Using less energy resources in general reduces American energy dependence on foreign nations. Figure 7 below illustrates how oil price shocks from fluctuating foreign imports were predictive of economic recessions. Slower energy demand growth coupled with the recent boom in domestic oil and natural gas supply are reducing American dependence on imported energy (Figure 6). Net imports accounted for 19% of US energy consumption in 2011, down from 30% in 2006. The EIA projects this trend to continue, albeit at a more gradual pace. In their 2012 Annual Energy Outlook (our business-as-usual scenario) net energy imports fall to 12% of energy demand by 2030 (Table 4).

National Security Graph 1

Increasing energy efficiency drives down resource consumption, and thereby reduces the number of energy imports needed to fuel American businesses, homes, and transportation. In fact, doubling energy productivity in the U.S. (getting twice as much economic output from each unit of energy), could reduce imports by over $100 billion to a mere 7% of overall energy consumption. This not only helps to drive up GDP, but also aids in protecting the economy from volatile energy imports and price shocks. For example, in the European Union (EU), every 1% improvement in energy efficiency equates to a 2.6% decrease in gas imports.

Keeping Our Troops Safe

National Security Graph 2 The armed forces need fuel to supply their troops, but battleground supply missions can be dangerous. In fact, 80% of on-the-ground supply delivery missions to troops in Iraq and Afghanistan are for fuel, and refueling convoys often threaten soldiers’ lives. In 2011 alone, there were 1,100 attacks on fuel convoys. Using electric and hybrid vehicles, energy-efficient generators and other energy-saving measures mean fewer convoys, and a reduced risk to American lives.

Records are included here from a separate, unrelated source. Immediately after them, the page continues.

-- pv_equiv track=rewrite | github.com/hhn-pham/AoC21 | day9_2.py | remove_not_deepest
-- ===== SOURCE A (Python) =====
-- def remove_not_deepest(line_map, replace):
--     """Remove areas of non troughs"""
--     map_horizontal = list(line_map)
--     for i in range(len(line_map) - 1):
--         if line_map[i] >= line_map[i + 1]:
--             map_horizontal[i] = replace
--     map_horizontal, line_map = map_horizontal[::-1], line_map[::-1]
--     for i in range(len(line_map) - 1):
--         if line_map[i] >= line_map[i + 1]:
--             map_horizontal[i] = replace
--     return map_horizontal[::-1]
-- ===== SOURCE B (Python) =====
-- def remove_not_deepest(line_map, replace):
--     """Remove areas of non troughs"""
--     n = len(line_map)
--     return [replace if ((i > 0 and line_map[i] >= line_map[i - 1]) or
--                         (i < n - 1 and line_map[i] >= line_map[i + 1]))
--             else line_map[i]
--             for i in range(n)]
-- ===== Notes on version B (the rewrite author's own statement) =====
-- stated objective: simpler
-- what changed: A's two marking passes (forward, then again over both lists reversed, with three full list reversals) are replaced by one forward comprehension that checks both neighbours of each element directly.
import Mathlib
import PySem

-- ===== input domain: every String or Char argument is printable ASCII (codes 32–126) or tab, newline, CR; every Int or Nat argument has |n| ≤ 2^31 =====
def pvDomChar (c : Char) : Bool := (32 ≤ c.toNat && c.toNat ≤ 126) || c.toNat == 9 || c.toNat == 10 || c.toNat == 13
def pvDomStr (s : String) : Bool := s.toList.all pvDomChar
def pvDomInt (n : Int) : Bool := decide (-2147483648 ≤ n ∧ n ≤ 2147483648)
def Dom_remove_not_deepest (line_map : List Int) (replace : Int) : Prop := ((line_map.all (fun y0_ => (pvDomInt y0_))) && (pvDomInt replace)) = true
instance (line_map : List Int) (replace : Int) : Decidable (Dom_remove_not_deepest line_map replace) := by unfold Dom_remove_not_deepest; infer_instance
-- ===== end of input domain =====

-- B replaces A's two marking passes (second one over both lists reversed, plus the final re-reversal)
-- by a single forward pass that checks both neighbours of each element; objective: simpler.

-- ===== PORT A =====
-- literal transliteration: copy, forward pass setting marks, reverse both lists, second pass, reverse back
def remove_not_deepest (line_map : List Int) (replace : Int) : List Int :=
  let map_horizontal := line_map
  let map_horizontal :=
    (List.range (line_map.length - 1)).foldl
      (fun m i => if line_map.getD i 0 ≥ line_map.getD (i + 1) 0 then m.set i replace else m)
      map_horizontal
  let map_horizontal2 := map_horizontal.reverse
  let line_map2 := line_map.reverse
  let map_horizontal3 :=
    (List.range (line_map2.length - 1)).foldl
      (fun m i => if line_map2.getD i 0 ≥ line_map2.getD (i + 1) 0 then m.set i replace else m)
      map_horizontal2
  map_horizontal3.reverse

-- ===== PORT B =====
-- literal transliteration of Source B: one comprehension over range(n) testing both neighbours
def remove_not_deepest_alt (line_map : List Int) (replace : Int) : List Int :=
  let n := line_map.length
  (List.range n).map (fun i =>
    if (0 < i ∧ line_map.getD i 0 ≥ line_map.getD (i - 1) 0) ∨
       (i < n - 1 ∧ line_map.getD i 0 ≥ line_map.getD (i + 1) 0)
    then replace else line_map.getD i 0)

-- ===== PRECONDITION & SPEC =====
def Spec_remove_not_deepest (line_map : List Int) (replace : Int) (out : List Int) : Prop := out = remove_not_deepest_alt line_map replace
instance (line_map : List Int) (replace : Int) (out : List Int) : Decidable (Spec_remove_not_deepest line_map replace out) := by unfold Spec_remove_not_deepest; infer_instance

-- ===== CLAIM (what is proved, stated in full; the proofs are below) =====
def Claim_equal_remove_not_deepest : Prop := ∀ (line_map : List Int) (replace : Int), Dom_remove_not_deepest line_map replace → Spec_remove_not_deepest line_map replace (remove_not_deepest line_map replace)

-- ===== LEMMAS AND PROOFS =====

theorem markFold_length (c : Nat → Prop) [DecidablePred c] (r : Int) (m0 : List Int) (is : List Nat) :
    (is.foldl (fun m i => if c i then m.set i r else m) m0).length = m0.length := by
  induction is generalizing m0 with
  | nil => rfl
  | cons i is ih =>
    simp only [List.foldl_cons]
    rw [ih]
    split <;> simp

theorem markFold_getD (c : Nat → Prop) [DecidablePred c] (r : Int) (m0 : List Int) (k j : Nat)
    (hj : j < m0.length) :
    ((List.range k).foldl (fun m i => if c i then m.set i r else m) m0).getD j 0
      = if j < k ∧ c j then r else m0.getD j 0 := by
  induction k with
  | zero => simp
  | succ k ih =>
    rw [List.range_succ, List.foldl_append, List.foldl_cons, List.foldl_nil]
    by_cases hck : c k
    · rw [if_pos hck]
      have hlen : ((List.range k).foldl (fun m i => if c i then m.set i r else m) m0).length = m0.length :=
        markFold_length c r m0 _
      have hjl : j < ((List.range k).foldl (fun m i => if c i then m.set i r else m) m0).length := by
        rw [hlen]; exact hj
      rw [List.getD_eq_getElem _ _ (by rw [List.length_set]; exact hjl), List.getElem_set,
          ← List.getD_eq_getElem _ _ hjl, ih]
      by_cases hjk : k = j
      · subst hjk; simp [hck]
      · rw [if_neg hjk]
        by_cases h1 : j < k ∧ c j
        · rw [if_pos h1, if_pos ⟨Nat.lt_succ_of_lt h1.1, h1.2⟩]
        · rw [if_neg h1, if_neg (by rintro ⟨h2, h3⟩; exact h1 ⟨by omega, h3⟩)]
    · rw [if_neg hck, ih]
      by_cases h1 : j < k ∧ c j
      · rw [if_pos h1, if_pos ⟨Nat.lt_succ_of_lt h1.1, h1.2⟩]
      · rw [if_neg h1, if_neg (by
          rintro ⟨h2, h3⟩
          rcases Nat.lt_succ_iff_lt_or_eq.mp h2 with h | h
          · exact h1 ⟨h, h3⟩
          · exact hck (h ▸ h3))]

theorem getD_reverse (l : List Int) (i : Nat) (hi : i < l.length) :
    l.reverse.getD i 0 = l.getD (l.length - 1 - i) 0 := by
  rw [List.getD_eq_getElem _ _ (by simpa using hi), List.getElem_reverse,
      List.getD_eq_getElem _ _ (by omega)]

-- ===== VERDICT (by name: the statement is the Claim_ definition above) =====
theorem remove_not_deepest_spec : Claim_equal_remove_not_deepest := by
  intro lm r _
  unfold Spec_remove_not_deepest remove_not_deepest remove_not_deepest_alt
  simp only []
  set n := lm.length with hn
  -- name the two fold results
  set c1 : Nat → Prop := fun i => lm.getD i 0 ≥ lm.getD (i + 1) 0 with hc1
  set c2 : Nat → Prop := fun i => lm.reverse.getD i 0 ≥ lm.reverse.getD (i + 1) 0 with hc2
  have hlen1 : ((List.range (n - 1)).foldl (fun m i => if c1 i then m.set i r else m) lm).length = n :=
    markFold_length c1 r lm _
  set mh1 := (List.range (n - 1)).foldl (fun m i => if c1 i then m.set i r else m) lm with hmh1
  have hlenrev : lm.reverse.length = n := by simp [hn]
  have hlen3 : ((List.range (lm.reverse.length - 1)).foldl (fun m i => if c2 i then m.set i r else m) mh1.reverse).length = n := by
    rw [markFold_length c2 r mh1.reverse _]; simp [hlen1]
  set mh3 := (List.range (lm.reverse.length - 1)).foldl (fun m i => if c2 i then m.set i r else m) mh1.reverse with hmh3
  apply List.ext_getElem
  · simp [hlen3, hn]
  intro j hj1 hj2
  have hjn : j < n := by simpa [hlen3] using hj1
  -- B side value
  rw [List.getElem_map, List.getElem_range]
  -- A side: reverse, then the fold characterisations
  rw [List.getElem_reverse]
  have hidx : mh3.length - 1 - j = n - 1 - j := by rw [hlen3]
  rw [← List.getD_eq_getElem mh3 _ (by omega), hidx, hmh3, hlenrev]
  have hrevlen1 : mh1.reverse.length = n := by simp [hlen1]
  rw [markFold_getD c2 r mh1.reverse (n - 1) (n - 1 - j) (by omega)]
  have hmh1rev : mh1.reverse.getD (n - 1 - j) 0 = mh1.getD j 0 := by
    rw [getD_reverse mh1 _ (by omega), hlen1]
    congr 1; omega
  have hmh1j : mh1.getD j 0 = if j < n - 1 ∧ c1 j then r else lm.getD j 0 :=
    markFold_getD c1 r lm (n - 1) j (by omega)
  by_cases hj0 : 0 < j
  · have hcond : n - 1 - j < n - 1 := by omega
    have hc2j : c2 (n - 1 - j) ↔ lm.getD j 0 ≥ lm.getD (j - 1) 0 := by
      have e1 : lm.reverse.getD (n - 1 - j) 0 = lm.getD j 0 := by
        rw [getD_reverse lm _ (by omega)]; congr 1; omega
      have e2 : lm.reverse.getD (n - 1 - j + 1) 0 = lm.getD (j - 1) 0 := by
        rw [getD_reverse lm _ (by omega)]; congr 1; omega
      simp only [hc2]
      rw [e1, e2]
    by_cases hL : lm.getD j 0 ≥ lm.getD (j - 1) 0
    · rw [if_pos ⟨hcond, hc2j.mpr hL⟩, if_pos (Or.inl ⟨hj0, hL⟩)]
    · rw [if_neg (by rintro ⟨_, h⟩; exact hL (hc2j.mp h)), hmh1rev, hmh1j]
      by_cases hR : j < n - 1 ∧ c1 j
      · rw [if_pos hR, if_pos (Or.inr ⟨hR.1, hR.2⟩)]
      · rw [if_neg hR, if_neg (by rintro (⟨_, h⟩ | ⟨h1, h2⟩); exact hL h; exact hR ⟨h1, h2⟩)]
  · have hj0' : j = 0 := by omega
    subst hj0'
    rw [if_neg (by rintro ⟨h, _⟩; omega), hmh1rev, hmh1j]
    by_cases hR : 0 < n - 1 ∧ c1 0
    · rw [if_pos hR, if_pos (Or.inr ⟨hR.1, hR.2⟩)]
    · rw [if_neg hR, if_neg (by rintro (⟨h, _⟩ | ⟨h1, h2⟩); omega; exact hR ⟨h1, h2⟩)]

In a challenge to improve the energy efficiency of military campuses, the Department of Energy launched the “Better Buildings Challenge SWAP,” where the military operations energy teams from the U.S. Naval Academy and U.S. Air Force Academy switched places and competed to produce more efficient campus operations. Through the swap, the Naval Academy learned how to improve the heating and cooling system for their student housing and the Air Force Academy modified their outdated, single-pane windows to be more energy efficient, among several other measures.

Under Navy Secretary Ray Mabus, who has served since 2009, the Navy has reduced its energy intensity by 16%. Alliance Honorary Board Chair, Senator Jeanne Shaheen, has attested to the importance of energy efficiency in military operations stating, “When our military improves the way it uses energy, it gives us a strategic advantage and strengthens our national security. The less beholden our troops are to fuel supply lines, the less vulnerable they are in the field.  The more efficient their battery packs are, the more time they have to complete the mission.  The Navy has set the pace for improvements in energy use.”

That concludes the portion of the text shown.